You’ll find more of Negrete in “Dreams & Dryspells” than you would on any other song she’s released to date. The track has grown with Negrete, with its concept originating over 4 years ago. Not all of her songs take this long to mature – she wrote her previous standout single “Lost In Translation” in about an hour – but “Dreams & Dryspells” required more lived experience to reach its full potential. “I didn’t necessarily know how to expand on the idea of 'Dreams & Dryspells' but now I’m in a totally different place in life…we turned it into something completely different than it was supposed to be originally, but it took a more fun approach to it,” Negrete explains. 

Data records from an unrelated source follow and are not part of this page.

-- pv_equiv track=rewrite | github.com/Tienanh204/Python-Code | Python Code/Lythuyet/P1-Kieudulieu-Vonglap-Ham-Toantu/Bai38-P1.py | sumExponent
-- ===== SOURCE A (Python) =====
-- def sumExponent(n):
--     cnt=0
--     temp=n
--     while(temp!=0):
--         cnt+=1
--         temp//=10
--     sum=0
--     while(n!=0):
--         sum+=(n%10)**cnt
--         n//=10
--     return sum
-- ===== SOURCE B (Python) =====
-- def sumExponent(n):
--     s = str(n)
--     cnt = len(s)
--     return sum(int(c) ** cnt for c in s)
-- ===== Notes on version B (the rewrite author's own statement) =====
-- stated objective: idiomatic
-- what changed: Replaces A's two arithmetic digit-extraction loops (one to count digits, one to accumulate) with a single pass over str(n), taking the digit count as the string length.
import Mathlib
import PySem

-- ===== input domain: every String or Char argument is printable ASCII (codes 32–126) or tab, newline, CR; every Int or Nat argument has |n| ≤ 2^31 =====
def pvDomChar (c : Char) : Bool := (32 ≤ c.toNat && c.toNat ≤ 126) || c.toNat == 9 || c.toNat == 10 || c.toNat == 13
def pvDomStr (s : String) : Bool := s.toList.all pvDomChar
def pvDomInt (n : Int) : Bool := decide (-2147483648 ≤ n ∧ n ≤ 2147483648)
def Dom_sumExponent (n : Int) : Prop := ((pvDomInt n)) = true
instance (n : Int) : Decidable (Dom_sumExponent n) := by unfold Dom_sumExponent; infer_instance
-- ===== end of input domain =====

-- B replaces A's two arithmetic digit-extraction loops by one idiomatic pass over str(n)
-- with the digit count taken as the string's length; equal on all n ≥ 0 (A loops forever on n < 0).

-- termination helper for the two while-loops of A (cited by name in decreasing_by)
theorem pvFloordivTenLt (t : Int) (h : 0 < t) :
    (PySem.Int.floordiv t 10).toNat < t.toNat := by
  have h1 : PySem.Int.floordiv t 10 < t :=
    (PySem.Int.floordiv_lt_iff_lt_mul (by omega)).mpr (by nlinarith)
  have h2 : (0 : Int) ≤ PySem.Int.floordiv t 10 :=
    (PySem.Int.le_floordiv_iff_mul_le (by omega)).mpr (by omega)
  omega

-- ===== PORT A =====
-- while(temp != 0): cnt += 1; temp //= 10
-- (the final 'else cnt' branch is a totality guard only: Python diverges on temp < 0,
--  which Pre_ excludes; on temp ≥ 0 the guard is never the exit taken except temp = 0)
def sumExponentCount (temp cnt : Int) : Int :=
  if temp = 0 then cnt
  else if h : 0 < temp then sumExponentCount (PySem.Int.floordiv temp 10) (cnt + 1)
  else cnt
termination_by temp.toNat
decreasing_by exact pvFloordivTenLt temp h

-- while(n != 0): sum += (n % 10) ** cnt; n //= 10   (cnt ≥ 0 always; ** ported via toNat)
def sumExponentSum (n cnt sum : Int) : Int :=
  if n = 0 then sum
  else if h : 0 < n then
    sumExponentSum (PySem.Int.floordiv n 10) cnt (sum + PySem.Int.mod n 10 ^ cnt.toNat)
  else sum
termination_by n.toNat
decreasing_by exact pvFloordivTenLt n h

def sumExponent (n : Int) : Int :=
  let cnt := sumExponentCount n 0
  sumExponentSum n cnt 0

-- ===== PORT B =====
-- s = str(n); cnt = len(s); return sum(int(c) ** cnt for c in s)
def sumExponent_alt (n : Int) : Int :=
  let s := PySem.Int.toStr n
  let cnt := PySem.Str.len s
  s.toList.foldl (fun acc c => acc + ((PySem.Int.ofChars? [c]).getD 0) ^ cnt.toNat) 0

-- ===== PRECONDITION & SPEC =====
-- Pre_ excludes n < 0: there A's first while-loop never terminates (temp //= 10 is stuck at -1).
def Pre_sumExponent (n : Int) : Prop := 0 ≤ n
instance (n : Int) : Decidable (Pre_sumExponent n) := by unfold Pre_sumExponent; infer_instance
def pvWitness_sumExponent : Int := (153)

def Spec_sumExponent (n : Int) (out : Int) : Prop := out = sumExponent_alt n
instance (n : Int) (out : Int) : Decidable (Spec_sumExponent n out) := by unfold Spec_sumExponent; infer_instance

-- ===== CLAIM (what is proved, stated in full; the proofs are below) =====
def Claim_equal_sumExponent : Prop := ∀ (n : Int), Dom_sumExponent n → Pre_sumExponent n → Spec_sumExponent n (sumExponent n)

-- ===== LEMMAS AND PROOFS =====

-- A's first loop counts the decimal digits
theorem sumExponentCount_eq (m : Nat) : ∀ (c : Int),
    sumExponentCount (m : Int) c = c + (Nat.digits 10 m).length := by
  induction m using Nat.strong_induction_on with
  | _ m ih =>
    intro c
    rcases Nat.eq_zero_or_pos m with h0 | hp
    · subst h0; simp [sumExponentCount]
    · rw [sumExponentCount]
      have hne : (m : Int) ≠ 0 := by exact_mod_cast Nat.pos_iff_ne_zero.mp hp
      have hpos : (0 : Int) < m := by exact_mod_cast hp
      have hfd : PySem.Int.floordiv (m : Int) 10 = ((m / 10 : Nat) : Int) := by
        exact_mod_cast PySem.Int.floordiv_natCast m 10
      rw [if_neg hne, dif_pos hpos, hfd,
        ih (m / 10) (Nat.div_lt_self hp (by omega)) (c + 1),
        Nat.digits_def' (by omega : 1 < 10) hp]
      simp; omega

-- A's second loop sums d^cnt over the decimal digits
theorem sumExponentSum_eq (m : Nat) : ∀ (cnt s : Int),
    sumExponentSum (m : Int) cnt s
      = s + (List.map (fun d : Nat => (d : Int) ^ cnt.toNat) (Nat.digits 10 m)).sum := by
  induction m using Nat.strong_induction_on with
  | _ m ih =>
    intro cnt s
    rcases Nat.eq_zero_or_pos m with h0 | hp
    · subst h0; simp [sumExponentSum]
    · rw [sumExponentSum]
      have hne : (m : Int) ≠ 0 := by exact_mod_cast Nat.pos_iff_ne_zero.mp hp
      have hpos : (0 : Int) < m := by exact_mod_cast hp
      have hfd : PySem.Int.floordiv (m : Int) 10 = ((m / 10 : Nat) : Int) := by
        exact_mod_cast PySem.Int.floordiv_natCast m 10
      have hmd : PySem.Int.mod (m : Int) 10 = ((m % 10 : Nat) : Int) := by
        exact_mod_cast PySem.Int.mod_natCast m 10
      rw [if_neg hne, dif_pos hpos, hfd, hmd,
        ih (m / 10) (Nat.div_lt_self hp (by omega)) cnt _,
        Nat.digits_def' (by omega : 1 < 10) hp]
      simp; ring

-- Nat.toDigits (what str(n) prints) is the reversed digit list rendered through Nat.digitChar
theorem toDigitsCore_eq (f : Nat) : ∀ (m : Nat) (l : List Char), 0 < m → m ≤ f →
    Nat.toDigitsCore 10 f m l = ((Nat.digits 10 m).map Nat.digitChar).reverse ++ l := by
  induction f with
  | zero => intro m l hm hf; omega
  | succ f ih =>
    intro m l hm hf
    rw [Nat.toDigitsCore, Nat.digits_def' (by omega : 1 < 10) hm]
    rcases Nat.eq_zero_or_pos (m / 10) with h0 | hp
    · simp [h0, Nat.digits_zero]
    · have : ¬ m / 10 = 0 := by omega
      simp only [this, if_false]
      rw [ih (m / 10) _ hp (by have := Nat.div_lt_self hm (by omega : 1 < 10); omega),
        Nat.digits_def'] <;> simp [hp]

theorem toDigits_eq (m : Nat) (hm : 0 < m) :
    Nat.toDigits 10 m = ((Nat.digits 10 m).map Nat.digitChar).reverse ++ [] := by
  rw [Nat.toDigits]
  exact toDigitsCore_eq (m + 1) m [] hm (by omega)

-- int(single decimal digit character) recovers the digit
theorem ofChars_digitChar (d : Nat) (hd : d < 10) :
    (PySem.Int.ofChars? [Nat.digitChar d]).getD 0 = (d : Int) := by
  interval_cases d <;> decide

theorem sumExponent_alt_eq (m : Nat) (hm : 0 < m) :
    sumExponent_alt (m : Int)
      = (List.map (fun d : Nat => (d : Int) ^ (Nat.digits 10 m).length) (Nat.digits 10 m)).sum := by
  unfold sumExponent_alt
  have hneg : ¬ ((m : Int) < 0) := by exact Int.not_lt.mpr (Int.natCast_nonneg m)
  have htl : (PySem.Int.toStr (m : Int)).toList = Nat.toDigits 10 m := by
    rw [PySem.Int.toList_toStr, PySem.Int.toChars, if_neg hneg, Int.toNat_natCast]
  simp only [PySem.Str.len_eq, htl, toDigits_eq m hm, List.append_nil]
  rw [PySem.List.foldl_add, List.map_reverse, List.map_map, List.sum_reverse,
    List.length_reverse, List.length_map]
  simp only [zero_add]
  congr 1
  apply List.map_congr_left
  intro d hd
  have hd10 : d < 10 := Nat.digits_lt_base (by omega) hd
  simp [Function.comp, ofChars_digitChar d hd10, Int.toNat_natCast]

-- ===== VERDICT (by name: the statement is the Claim_ definition above) =====
theorem sumExponent_spec : Claim_equal_sumExponent := by
  intro n _ hpre
  unfold Spec_sumExponent
  obtain ⟨m, rfl⟩ := Int.eq_ofNat_of_zero_le hpre
  rcases Nat.eq_zero_or_pos m with h0 | hp
  · subst h0
    unfold sumExponent
    have h2 := sumExponentSum_eq 0 (sumExponentCount 0 0) 0
    norm_num at h2
    rw [Nat.cast_zero, h2]
    decide
  · unfold sumExponent
    rw [sumExponentCount_eq m 0, sumExponentSum_eq m _ 0, sumExponent_alt_eq m hp]
    simp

The track is fun, sure, but it's just as much enchanting, with Negrete describing it as “the adrenaline of when someone you’ve been entangled with starts playing games and the communication runs dry...leaving you feeling like they’ve casted a spell on you.” Emphasizing the “spooky bruja” side of her personality, “Dreams & Dryspells” amplifies Negrete’s soft and transfixing vocals. Taking a more active role in her songs, truly coming into her own as a Chicana/Latina artist. For her, it's not only about embracing these elements of herself but also making them visible. Growing up as a mixed-race individual, she’s been active in promoting acceptance for others in their respective cultures. “Growing up in Iowa, it's very difficult to be immersed in Mexican culture. I started making it more a priority because you can get shamed from both sides,” she says, going on to explain that the experience of being multi-racial “leaves you with this feeling like you’re a disappointment, when really it's just not your fault at all.” Growing up, she was ridiculed for not being immersed enough in Mexican culture by others who belonged to that community while still being seen as a minority in the eyes of others. Often finding herself in “this place where you don’t really know where you belong,” Negrete has recently found comfort and a sense of belonging by immersing herself in her Mexican heritage. Traveling to Mexico and partaking in the culture has provided her some closure as to who she is as an artist and a person. If ever you need the proof that Emma Negrete has found her way, all you have to do is press play.